TASK INSTRUCTIONS: State, as a number alone, how many lines of the entries contain the word "empty".

[Opening DATA TO PROCESS section]

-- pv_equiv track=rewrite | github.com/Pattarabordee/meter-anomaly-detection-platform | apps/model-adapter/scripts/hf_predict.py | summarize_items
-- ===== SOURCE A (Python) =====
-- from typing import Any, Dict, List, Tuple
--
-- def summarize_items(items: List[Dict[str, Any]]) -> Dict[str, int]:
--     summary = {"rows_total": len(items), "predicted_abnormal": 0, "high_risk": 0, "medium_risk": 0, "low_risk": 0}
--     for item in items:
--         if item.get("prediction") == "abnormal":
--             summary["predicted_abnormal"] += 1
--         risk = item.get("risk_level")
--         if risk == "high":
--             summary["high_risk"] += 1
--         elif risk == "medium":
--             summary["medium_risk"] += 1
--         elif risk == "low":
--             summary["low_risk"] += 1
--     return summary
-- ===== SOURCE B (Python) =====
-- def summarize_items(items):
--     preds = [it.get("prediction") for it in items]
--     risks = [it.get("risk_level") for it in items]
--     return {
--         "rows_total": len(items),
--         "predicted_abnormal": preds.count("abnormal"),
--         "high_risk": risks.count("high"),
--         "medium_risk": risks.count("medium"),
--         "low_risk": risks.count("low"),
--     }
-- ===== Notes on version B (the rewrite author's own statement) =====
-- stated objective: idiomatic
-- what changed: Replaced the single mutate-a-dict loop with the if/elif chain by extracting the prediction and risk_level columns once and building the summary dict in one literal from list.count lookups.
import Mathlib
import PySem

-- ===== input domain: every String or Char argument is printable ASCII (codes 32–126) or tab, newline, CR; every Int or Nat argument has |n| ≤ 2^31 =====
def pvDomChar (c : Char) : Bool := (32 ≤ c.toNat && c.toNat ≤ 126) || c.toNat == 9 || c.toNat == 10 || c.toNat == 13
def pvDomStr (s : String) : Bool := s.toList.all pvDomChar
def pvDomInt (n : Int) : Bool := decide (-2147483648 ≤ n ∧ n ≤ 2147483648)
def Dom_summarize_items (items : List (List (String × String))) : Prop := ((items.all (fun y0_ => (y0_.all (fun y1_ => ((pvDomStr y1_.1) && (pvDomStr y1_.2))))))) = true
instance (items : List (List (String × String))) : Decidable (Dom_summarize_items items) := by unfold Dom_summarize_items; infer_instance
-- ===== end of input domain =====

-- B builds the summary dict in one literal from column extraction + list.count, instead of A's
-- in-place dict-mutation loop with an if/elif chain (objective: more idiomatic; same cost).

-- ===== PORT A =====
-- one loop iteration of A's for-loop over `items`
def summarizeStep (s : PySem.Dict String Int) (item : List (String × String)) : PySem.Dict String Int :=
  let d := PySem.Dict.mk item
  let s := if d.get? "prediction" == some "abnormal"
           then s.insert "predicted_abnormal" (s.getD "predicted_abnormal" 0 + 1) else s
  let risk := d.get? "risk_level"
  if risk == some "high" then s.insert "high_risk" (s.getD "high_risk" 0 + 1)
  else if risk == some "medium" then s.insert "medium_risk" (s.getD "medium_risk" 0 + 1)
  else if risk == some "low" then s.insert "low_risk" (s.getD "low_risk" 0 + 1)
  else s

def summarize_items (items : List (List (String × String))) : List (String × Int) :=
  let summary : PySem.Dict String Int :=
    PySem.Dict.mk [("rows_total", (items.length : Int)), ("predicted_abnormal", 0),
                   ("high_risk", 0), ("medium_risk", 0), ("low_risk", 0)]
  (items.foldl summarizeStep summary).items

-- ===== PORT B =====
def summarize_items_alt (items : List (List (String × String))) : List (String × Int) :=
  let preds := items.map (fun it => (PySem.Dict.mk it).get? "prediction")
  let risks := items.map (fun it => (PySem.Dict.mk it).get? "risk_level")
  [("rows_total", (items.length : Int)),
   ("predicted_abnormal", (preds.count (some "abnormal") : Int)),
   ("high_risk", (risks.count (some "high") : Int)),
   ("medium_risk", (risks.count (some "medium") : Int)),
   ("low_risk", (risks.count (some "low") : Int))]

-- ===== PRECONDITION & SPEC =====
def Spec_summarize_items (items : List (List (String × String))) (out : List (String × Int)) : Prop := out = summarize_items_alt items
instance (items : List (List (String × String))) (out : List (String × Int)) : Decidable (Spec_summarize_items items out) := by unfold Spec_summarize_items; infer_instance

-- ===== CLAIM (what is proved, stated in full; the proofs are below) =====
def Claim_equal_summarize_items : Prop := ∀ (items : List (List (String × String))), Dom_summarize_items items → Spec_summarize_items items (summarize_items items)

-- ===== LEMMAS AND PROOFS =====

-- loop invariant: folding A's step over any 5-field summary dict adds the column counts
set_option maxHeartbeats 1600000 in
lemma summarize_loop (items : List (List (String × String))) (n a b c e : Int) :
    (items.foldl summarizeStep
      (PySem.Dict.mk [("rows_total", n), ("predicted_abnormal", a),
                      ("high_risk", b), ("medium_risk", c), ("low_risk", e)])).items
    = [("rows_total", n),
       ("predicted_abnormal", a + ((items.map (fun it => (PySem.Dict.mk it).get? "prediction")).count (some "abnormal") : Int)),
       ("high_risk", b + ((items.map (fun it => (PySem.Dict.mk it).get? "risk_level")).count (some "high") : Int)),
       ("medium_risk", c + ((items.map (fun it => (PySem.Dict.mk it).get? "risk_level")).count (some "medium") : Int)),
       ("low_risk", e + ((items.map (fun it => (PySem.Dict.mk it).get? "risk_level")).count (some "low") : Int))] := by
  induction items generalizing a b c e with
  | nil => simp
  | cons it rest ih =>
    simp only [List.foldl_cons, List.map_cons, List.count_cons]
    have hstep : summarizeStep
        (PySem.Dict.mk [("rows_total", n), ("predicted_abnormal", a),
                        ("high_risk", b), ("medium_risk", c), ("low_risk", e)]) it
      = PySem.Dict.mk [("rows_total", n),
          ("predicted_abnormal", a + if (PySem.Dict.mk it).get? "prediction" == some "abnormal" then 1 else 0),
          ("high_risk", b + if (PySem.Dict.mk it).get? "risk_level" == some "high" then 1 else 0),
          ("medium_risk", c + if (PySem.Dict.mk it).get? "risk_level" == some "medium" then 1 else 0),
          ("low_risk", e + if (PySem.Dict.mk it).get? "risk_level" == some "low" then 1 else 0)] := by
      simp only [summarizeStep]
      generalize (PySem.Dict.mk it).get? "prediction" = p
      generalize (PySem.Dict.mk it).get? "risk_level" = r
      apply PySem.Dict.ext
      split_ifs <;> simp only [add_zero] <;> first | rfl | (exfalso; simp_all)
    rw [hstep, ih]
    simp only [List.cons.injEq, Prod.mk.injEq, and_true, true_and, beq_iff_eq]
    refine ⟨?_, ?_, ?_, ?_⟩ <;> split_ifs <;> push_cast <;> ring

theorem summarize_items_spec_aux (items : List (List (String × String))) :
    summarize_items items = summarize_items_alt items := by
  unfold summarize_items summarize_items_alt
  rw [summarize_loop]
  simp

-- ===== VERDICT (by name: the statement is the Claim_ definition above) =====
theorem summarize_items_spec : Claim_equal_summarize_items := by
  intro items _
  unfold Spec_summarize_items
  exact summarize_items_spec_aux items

[Closing DATA TO PROCESS section]
[Opening DATA TO PROCESS section]

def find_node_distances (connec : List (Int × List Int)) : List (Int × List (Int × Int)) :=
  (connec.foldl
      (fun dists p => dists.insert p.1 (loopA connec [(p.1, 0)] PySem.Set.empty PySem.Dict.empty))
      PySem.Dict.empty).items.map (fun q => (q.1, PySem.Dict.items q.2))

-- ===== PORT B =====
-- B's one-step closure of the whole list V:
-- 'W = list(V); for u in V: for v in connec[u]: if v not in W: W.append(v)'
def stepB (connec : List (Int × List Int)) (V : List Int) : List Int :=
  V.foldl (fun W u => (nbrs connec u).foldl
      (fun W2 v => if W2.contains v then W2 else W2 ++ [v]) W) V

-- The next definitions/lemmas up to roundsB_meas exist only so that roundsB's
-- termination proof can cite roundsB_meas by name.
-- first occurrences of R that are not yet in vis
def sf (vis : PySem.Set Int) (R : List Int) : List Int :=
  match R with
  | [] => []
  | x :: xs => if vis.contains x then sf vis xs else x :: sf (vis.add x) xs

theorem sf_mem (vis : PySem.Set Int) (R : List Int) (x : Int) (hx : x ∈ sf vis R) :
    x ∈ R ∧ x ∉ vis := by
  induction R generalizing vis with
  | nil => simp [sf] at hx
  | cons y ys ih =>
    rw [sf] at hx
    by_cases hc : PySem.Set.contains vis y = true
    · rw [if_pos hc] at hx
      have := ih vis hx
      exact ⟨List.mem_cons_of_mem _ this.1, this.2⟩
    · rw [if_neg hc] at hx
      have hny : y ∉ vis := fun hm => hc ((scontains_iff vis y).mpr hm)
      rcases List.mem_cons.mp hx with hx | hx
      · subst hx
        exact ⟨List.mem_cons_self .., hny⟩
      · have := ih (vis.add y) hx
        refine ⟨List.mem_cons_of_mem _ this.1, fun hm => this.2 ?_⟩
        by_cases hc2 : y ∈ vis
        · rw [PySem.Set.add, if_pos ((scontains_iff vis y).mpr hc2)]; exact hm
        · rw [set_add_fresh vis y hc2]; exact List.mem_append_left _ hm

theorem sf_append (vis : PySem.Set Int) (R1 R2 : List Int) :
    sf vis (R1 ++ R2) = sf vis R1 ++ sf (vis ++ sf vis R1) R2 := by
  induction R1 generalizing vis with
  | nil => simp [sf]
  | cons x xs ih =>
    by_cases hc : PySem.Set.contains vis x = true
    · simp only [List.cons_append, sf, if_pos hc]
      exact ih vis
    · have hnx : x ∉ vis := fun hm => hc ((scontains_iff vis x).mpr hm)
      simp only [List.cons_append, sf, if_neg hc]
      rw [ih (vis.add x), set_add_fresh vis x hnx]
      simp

[Closing DATA TO PROCESS section]

ANSWER TO THE EXERCISE: 2